Data Management as a search term
by Jens on Jan.13, 2011, under Data Management, Online Data Sources
When going out on the World Wide Web, searching for solutions, discussions, news, and just about everything else relating to a topic you might be interested in, we leave a little footprint behind. These footprints of what has been searched for can at times be interesting to study. It is not just newspapers that in the lead up to the New Year reports on the most sought after words on the web by using these tools; they can also give you a little insight into topic areas and how they are developing.
Google trends provides an option for combining multiple search terms and look at their trends, either on a global, or national basis (or even sub regions if it is very popular search terms). This tool can be quite useful for understanding a little about the field you work in. Enter some common search terms that you think would be logical variations on a topic, and see how they stack up against each other.
No doubt people can argue long and hard about the selection of search terms that you want to combine to examine trends. In this case, I have taken the “data management term” to see how much it is used in comparison with two related subject “GIS” and “databases”. While in many ways they cover slightly different aspects, there is also a good degree of common ground.

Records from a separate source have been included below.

-- pv_equiv track=rewrite | github.com/IgrMd/yandex-algos-training | Тренировки по алгоритмам 8.0/Тема 7, 8. Префиксные суммы и два указателя. Сортировка событий/G.py | planning_series
-- ===== SOURCE A (Python) =====
-- from bisect import bisect_left
--
-- SUM_SA = 0
--
-- SUM_A = 1
--
-- def planning_series(n: int, s: list[int], a: list[int]):
--     sa_sorted = []
--     for i in range(n):
--         sa_sorted.append((s[i], a[i]))
--     sa_sorted.sort()
--     prefs = [(0, 0)]
--     for si, ai in sa_sorted:
--         prev = prefs[-1]
--         prefs.append((si * ai + prev[SUM_SA], ai + prev[SUM_A]))
--     ans_e, ans_cost = float('inf'), float('inf')
--
--     for e in range(1, max(s) + 1):
--         j = bisect_left(a=sa_sorted, x=e, lo=0, hi=n, key=lambda x: x[0])
--         curr = 2 * e * prefs[j][SUM_A] - 2 * prefs[j][SUM_SA] + prefs[-1][SUM_SA] - e * prefs[-1][SUM_A]
--         if curr < ans_cost:
--             ans_cost = curr
--             ans_e = e
--     return ans_e, ans_cost
-- ===== SOURCE B (Python) =====
-- from bisect import bisect_left
--
--
-- def planning_series(n: int, s: list[int], a: list[int]):
--     pairs = sorted((s[i], a[i]) for i in range(n))
--     xs = [p[0] for p in pairs]
--     ps, pa = [0], [0]
--     for si, ai in pairs:
--         ps.append(ps[-1] + si * ai)
--         pa.append(pa[-1] + ai)
--     m = max(s)
--
--     def cost(e):
--         j = bisect_left(xs, e)
--         return 2 * e * pa[j] - 2 * ps[j] + ps[-1] - e * pa[-1]
--
--     cands = [1, m] + [e for x in xs for e in (x, x + 1)]
--     best_c, best_e = min((cost(e), e) for e in cands if 1 <= e <= m)
--     return best_e, best_c
-- ===== Notes on version B (the rewrite author's own statement) =====
-- stated objective: faster
-- what changed: Instead of scanning every integer e in 1..max(s) with a bisect per e, B exploits that the weighted absolute-deviation cost is piecewise linear: it sorts once, builds prefix sums, and evaluates the cost only at the O(n) breakpoint candidates {1, max(s)} and {s_i, s_i+1}, taking the lexicographic minimum of (cost, e).
-- outside the precondition, e.g. on planning_series(1, [0], [5]): A returns (inf, inf), B raises ValueError
import Mathlib
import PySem
-- pv_equiv track=rewrite | github.com/Gururazer/Daily_dsa | DAY-7/3027. Find the Number of Ways to Place People II.py | numberOfPairs
-- ===== SOURCE A (Python) =====
-- from typing import List
--
-- def numberOfPairs(points: List[List[int]]) -> int:
--     n = len(points)
--
--
--     xs = sorted(set(x for x, y in points))
--     ys = sorted(set(y for x, y in points))
--     x_map = {x:i+1 for i, x in enumerate(xs)}
--     y_map = {y:i+1 for i, y in enumerate(ys)}
--
--
--     m = len(xs)
--     k = len(ys)
--     grid = [[0]*(k+2) for _ in range(m+2)]
--     for x, y in points:
--         grid[x_map[x]][y_map[y]] = 1
--
--
--     ps = [[0]*(k+2) for _ in range(m+2)]
--     for i in range(1, m+1):
--         for j in range(1, k+1):
--             ps[i][j] = (grid[i][j]
--                         + ps[i-1][j]
--                         + ps[i][j-1]
--                         - ps[i-1][j-1])
--
--     def rect_count(x1, y1, x2, y2):
--         return (ps[x2][y2] - ps[x1-1][y2] - ps[x2][y1-1] + ps[x1-1][y1-1])
--
--
--     ans = 0
--     for i in range(n):
--         xa, ya = points[i]
--         for j in range(n):
--             if i == j: continue
--             xb, yb = points[j]
--
--
--             if xa <= xb and ya >= yb:
--                 x1, x2 = x_map[xa], x_map[xb]
--                 y1, y2 = y_map[yb], y_map[ya]
--                 if rect_count(x1, y1, x2, y2) == 2:
--                     ans += 1
--     return ans
-- ===== SOURCE B (Python) =====
-- from typing import List
--
-- def numberOfPairs(points: List[List[int]]) -> int:
--     # Direct check: for each dominating pair with distinct positions, count it
--     # when no point at a third position lies in their bounding rectangle.
--     ans = 0
--     for i, (xa, ya) in enumerate(points):
--         for j, (xb, yb) in enumerate(points):
--             if i == j or (xa, ya) == (xb, yb):
--                 continue
--             if xa <= xb and ya >= yb:
--                 if all((x, y) == (xa, ya) or (x, y) == (xb, yb)
--                        or not (xa <= x <= xb and yb <= y <= ya)
--                        for x, y in points):
--                     ans += 1
--     return ans
-- ===== Notes on version B (the rewrite author's own statement) =====
-- stated objective: simpler
-- what changed: B drops A's coordinate compression, occupancy grid and 2D prefix-sum table entirely and instead, for each dominating pair of distinct positions, directly scans the point list once to check that no point at a third position lies in the bounding rectangle.
import Mathlib
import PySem

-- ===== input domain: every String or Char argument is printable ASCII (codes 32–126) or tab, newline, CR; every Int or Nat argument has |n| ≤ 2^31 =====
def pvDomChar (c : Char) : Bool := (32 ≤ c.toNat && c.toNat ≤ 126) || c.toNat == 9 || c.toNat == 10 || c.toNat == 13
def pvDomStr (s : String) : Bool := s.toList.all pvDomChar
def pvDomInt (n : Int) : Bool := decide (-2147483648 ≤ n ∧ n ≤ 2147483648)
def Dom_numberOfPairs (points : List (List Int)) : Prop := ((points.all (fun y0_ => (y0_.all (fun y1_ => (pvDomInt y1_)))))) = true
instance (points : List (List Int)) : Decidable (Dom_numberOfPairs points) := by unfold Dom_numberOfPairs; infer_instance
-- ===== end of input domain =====

-- B re-implements A's rectangle count without the compressed grid / 2D prefix sums: a direct
-- scan of the point list for each dominating pair; return values agree (proved below).

-- ===== PORT A =====
-- A-side helpers: each Python assignment of A becomes one definition; `pvARead ps i j` is
-- Python's `ps[i][j]` (pyGetD is exact for the in-range indices A uses) and pvARectCount is
-- A's nested helper `rect_count`.
def pvARead (g : List (List Int)) (i j : Int) : Int :=
  PySem.List.pyGetD (PySem.List.pyGetD g i []) j 0

def pvARectCount (ps : List (List Int)) (x1 y1 x2 y2 : Int) : Int :=
  pvARead ps x2 y2 - pvARead ps (x1 - 1) y2 - pvARead ps x2 (y1 - 1) + pvARead ps (x1 - 1) (y1 - 1)

-- xs = sorted(set(x for x, y in points)); ys likewise (sorted normalises the set's order)
def pvAXs (points : List (List Int)) : List Int :=
  PySem.List.sorted (PySem.Set.ofList (points.map (fun p => PySem.List.pyGetD p 0 0))) (fun v => v)
def pvAYs (points : List (List Int)) : List Int :=
  PySem.List.sorted (PySem.Set.ofList (points.map (fun p => PySem.List.pyGetD p 1 0))) (fun v => v)

-- x_map = {x: i+1 for i, x in enumerate(xs)}; y_map likewise
def pvAXmap (points : List (List Int)) : PySem.Dict Int Int :=
  (PySem.List.enumerate (pvAXs points)).foldl (fun d q => d.insert q.2 (q.1 + 1)) PySem.Dict.empty
def pvAYmap (points : List (List Int)) : PySem.Dict Int Int :=
  (PySem.List.enumerate (pvAYs points)).foldl (fun d q => d.insert q.2 (q.1 + 1)) PySem.Dict.empty

-- grid = [[0]*(k+2) for _ in range(m+2)]; for x, y in points: grid[x_map[x]][y_map[y]] = 1
-- (the dict lookups are exact on Pre_: every coordinate is a key; writes are in range)
def pvAGrid (points : List (List Int)) : List (List Int) :=
  points.foldl (fun g p =>
      let xi := (pvAXmap points).getD (PySem.List.pyGetD p 0 0) 0
      let yi := (pvAYmap points).getD (PySem.List.pyGetD p 1 0) 0
      PySem.List.pySetD g xi (PySem.List.pySetD (PySem.List.pyGetD g xi []) yi 1))
    (List.replicate ((pvAXs points).length + 2) (List.replicate ((pvAYs points).length + 2) (0 : Int)))

-- ps = [[0]*(k+2) for _ in range(m+2)]; the double loop of prefix sums
def pvAPS (points : List (List Int)) : List (List Int) :=
  (PySem.List.pyRange 1 (PySem.List.len (pvAXs points) + 1) 1).foldl (fun ps i =>
      (PySem.List.pyRange 1 (PySem.List.len (pvAYs points) + 1) 1).foldl (fun ps j =>
          PySem.List.pySetD ps i (PySem.List.pySetD (PySem.List.pyGetD ps i []) j
            (pvARead (pvAGrid points) i j + pvARead ps (i - 1) j
              + pvARead ps i (j - 1) - pvARead ps (i - 1) (j - 1)))) ps)
    (List.replicate ((pvAXs points).length + 2) (List.replicate ((pvAYs points).length + 2) (0 : Int)))

def numberOfPairs (points : List (List Int)) : Int :=
  let n : Int := PySem.List.len points
  (PySem.List.pyRange 0 n 1).foldl (fun ans i =>
      let pa := PySem.List.pyGetD points i []
      let xa := PySem.List.pyGetD pa 0 0
      let ya := PySem.List.pyGetD pa 1 0
      (PySem.List.pyRange 0 n 1).foldl (fun ans j =>
          if i = j then ans
          else
            let pb := PySem.List.pyGetD points j []
            let xb := PySem.List.pyGetD pb 0 0
            let yb := PySem.List.pyGetD pb 1 0
            if xa ≤ xb ∧ ya ≥ yb then
              if pvARectCount (pvAPS points) ((pvAXmap points).getD xa 0)
                  ((pvAYmap points).getD yb 0) ((pvAXmap points).getD xb 0)
                  ((pvAYmap points).getD ya 0) = 2 then ans + 1
              else ans
            else ans) ans) 0

-- ===== PORT B =====
def numberOfPairs_alt (points : List (List Int)) : Int :=
  (PySem.List.enumerate points).foldl (fun ans q =>
      let xa := PySem.List.pyGetD q.2 0 0
      let ya := PySem.List.pyGetD q.2 1 0
      (PySem.List.enumerate points).foldl (fun ans r =>
          let xb := PySem.List.pyGetD r.2 0 0
          let yb := PySem.List.pyGetD r.2 1 0
          if q.1 = r.1 ∨ (xa = xb ∧ ya = yb) then ans
          else if xa ≤ xb ∧ ya ≥ yb then
            if points.all (fun p =>
                let x := PySem.List.pyGetD p 0 0
                let y := PySem.List.pyGetD p 1 0
                decide ((x = xa ∧ y = ya) ∨ (x = xb ∧ y = yb) ∨
                  ¬(xa ≤ x ∧ x ≤ xb ∧ yb ≤ y ∧ y ≤ ya))) then ans + 1
            else ans
          else ans) ans) 0

-- ===== PRECONDITION & SPEC =====
-- Pre_ excludes exactly the inputs on which Python A raises: a sublist whose length is not 2
-- makes A's `for x, y in points` unpacking raise ValueError (B raises there too).
def Pre_numberOfPairs (points : List (List Int)) : Prop := ∀ p ∈ points, p.length = 2
instance (points : List (List Int)) : Decidable (Pre_numberOfPairs points) := by
  unfold Pre_numberOfPairs; infer_instance

def pvWitness_numberOfPairs : List (List Int) := [[1, 1], [3, 3], [2, 0]]

def Spec_numberOfPairs (points : List (List Int)) (out : Int) : Prop := out = numberOfPairs_alt points
instance (points : List (List Int)) (out : Int) : Decidable (Spec_numberOfPairs points out) := by
  unfold Spec_numberOfPairs; infer_instance

-- ===== CLAIM (what is proved, stated in full; the proofs are below) =====
def Claim_equal_numberOfPairs : Prop := ∀ (points : List (List Int)), Dom_numberOfPairs points → Pre_numberOfPairs points → Spec_numberOfPairs points (numberOfPairs points)

-- ===== LEMMAS AND PROOFS =====

-- Abbreviations for the proof: coordinates, compressed cell indices, the cell set and the
-- rectangle-counting function pvNN (number of occupied cells in the lower-left rectangle).
def pvX (p : List Int) : Int := PySem.List.pyGetD p 0 0
def pvY (p : List Int) : Int := PySem.List.pyGetD p 1 0
def pvCX (points : List (List Int)) (x : Int) : Nat := (pvAXs points).idxOf x + 1
def pvCY (points : List (List Int)) (y : Int) : Nat := (pvAYs points).idxOf y + 1
def pvCell (points : List (List Int)) (p : List Int) : Nat × Nat :=
  (pvCX points (pvX p), pvCY points (pvY p))
def pvCells (points : List (List Int)) : Finset (Nat × Nat) :=
  (points.map (pvCell points)).toFinset
def pvNN (points : List (List Int)) (i j : Nat) : Int :=
  (((pvCells points).filter (fun c => c.1 ≤ i ∧ c.2 ≤ j)).card : Int)
def pvReadN (g : List (List Int)) (a b : Nat) : Int := (g.getD a []).getD b 0

@[simp] lemma pvARead_natCast (g : List (List Int)) (a b : Nat) :
    pvARead g (a : Int) (b : Int) = pvReadN g a b := by
  simp [pvARead, pvReadN]

-- strictly sorted lists and idxOf
lemma pv_pairwise_lt (l : List Int) (hnd : l.Nodup) (hle : l.Pairwise (· ≤ ·)) :
    l.Pairwise (· < ·) := by
  rw [List.pairwise_iff_getElem] at hle ⊢
  intro i j hi hj hij
  rcases lt_or_eq_of_le (hle i j hi hj hij) with h | h
  · exact h
  · exact absurd ((List.Nodup.getElem_inj_iff hnd).mp h) (by omega)

lemma pv_xs_nodup (points : List (List Int)) : (pvAXs points).Nodup := by
  unfold pvAXs
  exact ((PySem.List.sorted_perm _ _ _).nodup_iff).mpr (PySem.Set.nodup_ofList _)

lemma pv_ys_nodup (points : List (List Int)) : (pvAYs points).Nodup := by
  unfold pvAYs
  exact ((PySem.List.sorted_perm _ _ _).nodup_iff).mpr (PySem.Set.nodup_ofList _)

lemma pv_xs_lt (points : List (List Int)) : (pvAXs points).Pairwise (· < ·) := by
  apply pv_pairwise_lt
  · exact ((PySem.List.sorted_perm _ _ _).nodup_iff).mpr (PySem.Set.nodup_ofList _)
  · simpa using PySem.List.sorted_pairwise (PySem.Set.ofList (points.map (fun p => PySem.List.pyGetD p 0 0))) (fun v => v)

lemma pv_ys_lt (points : List (List Int)) : (pvAYs points).Pairwise (· < ·) := by
  apply pv_pairwise_lt
  · exact ((PySem.List.sorted_perm _ _ _).nodup_iff).mpr (PySem.Set.nodup_ofList _)
  · simpa using PySem.List.sorted_pairwise (PySem.Set.ofList (points.map (fun p => PySem.List.pyGetD p 1 0))) (fun v => v)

People who look for databases terms are involved in a form of data management or development, and GIS users are perhaps some of the most prominent users of data that require careful management of the source data.
I limited the search to UK, as I was mainly interested in looking at the development over time. I was half expecting a steady increase in the GIS term, given many more users, and increasing legal requirements surrounding spatial data and representation. However, when the three terms are combined, GIS is quite stable, while the data management term has developed in the early years, and then stayed relatively stable over the past 2-3 years. It is interesting to see that data management was not on the minds of many people prior to 2005, so it is indeed still a young field.
BODC’s New data catalogue
by Jens on Nov.24, 2010, under Online Data Sources
British Oceanographic Data Centre has jsut announced a new facility on their website to search and retrieve data series directly from the web. While a lot of data could be retrieved before, this catalogue truly opens up access across all categories and project, with over 76,000 data series being put online in a searchable format. The series are mainly CTD casts, but also include bathymetry meterology, optical properties, wave data and more.
The great thing is that data is available in several recognised formats, NetCDF, ODV and ASCII files – so virtually everyone in the field can access this data in a preferred format.
There are some limitations in terms of the way you can refine searches, but most of them makes sense from the perspective of optimising searches and not hanging up the server in searches that return virtually everything.
By the time you have narrowed your search criteria to return 1,000 series or less, you can retrieve results. There’s the option of downloading a KML file of coverage, and you can retrieve data in your preferred format.
It is important to note that we’re talking data series, not individual points here, so even a single series can contain thousands of data points, giving you access to a seriously large amount of oceanographic data with a wide geographic coverage.
The initial map on the start page show waters around Britain, but make sure you either zoom out or pan around as there is data from a much wider region – virtually all of thw world - than what is shown on the map.
You do have to register an account with BODC in order to checkout your “data shopping”, but there is a huge amount of data freely available. The map tells you up front which data series are freely available.
BODC has truly made their data a lot more accessible with this exercise.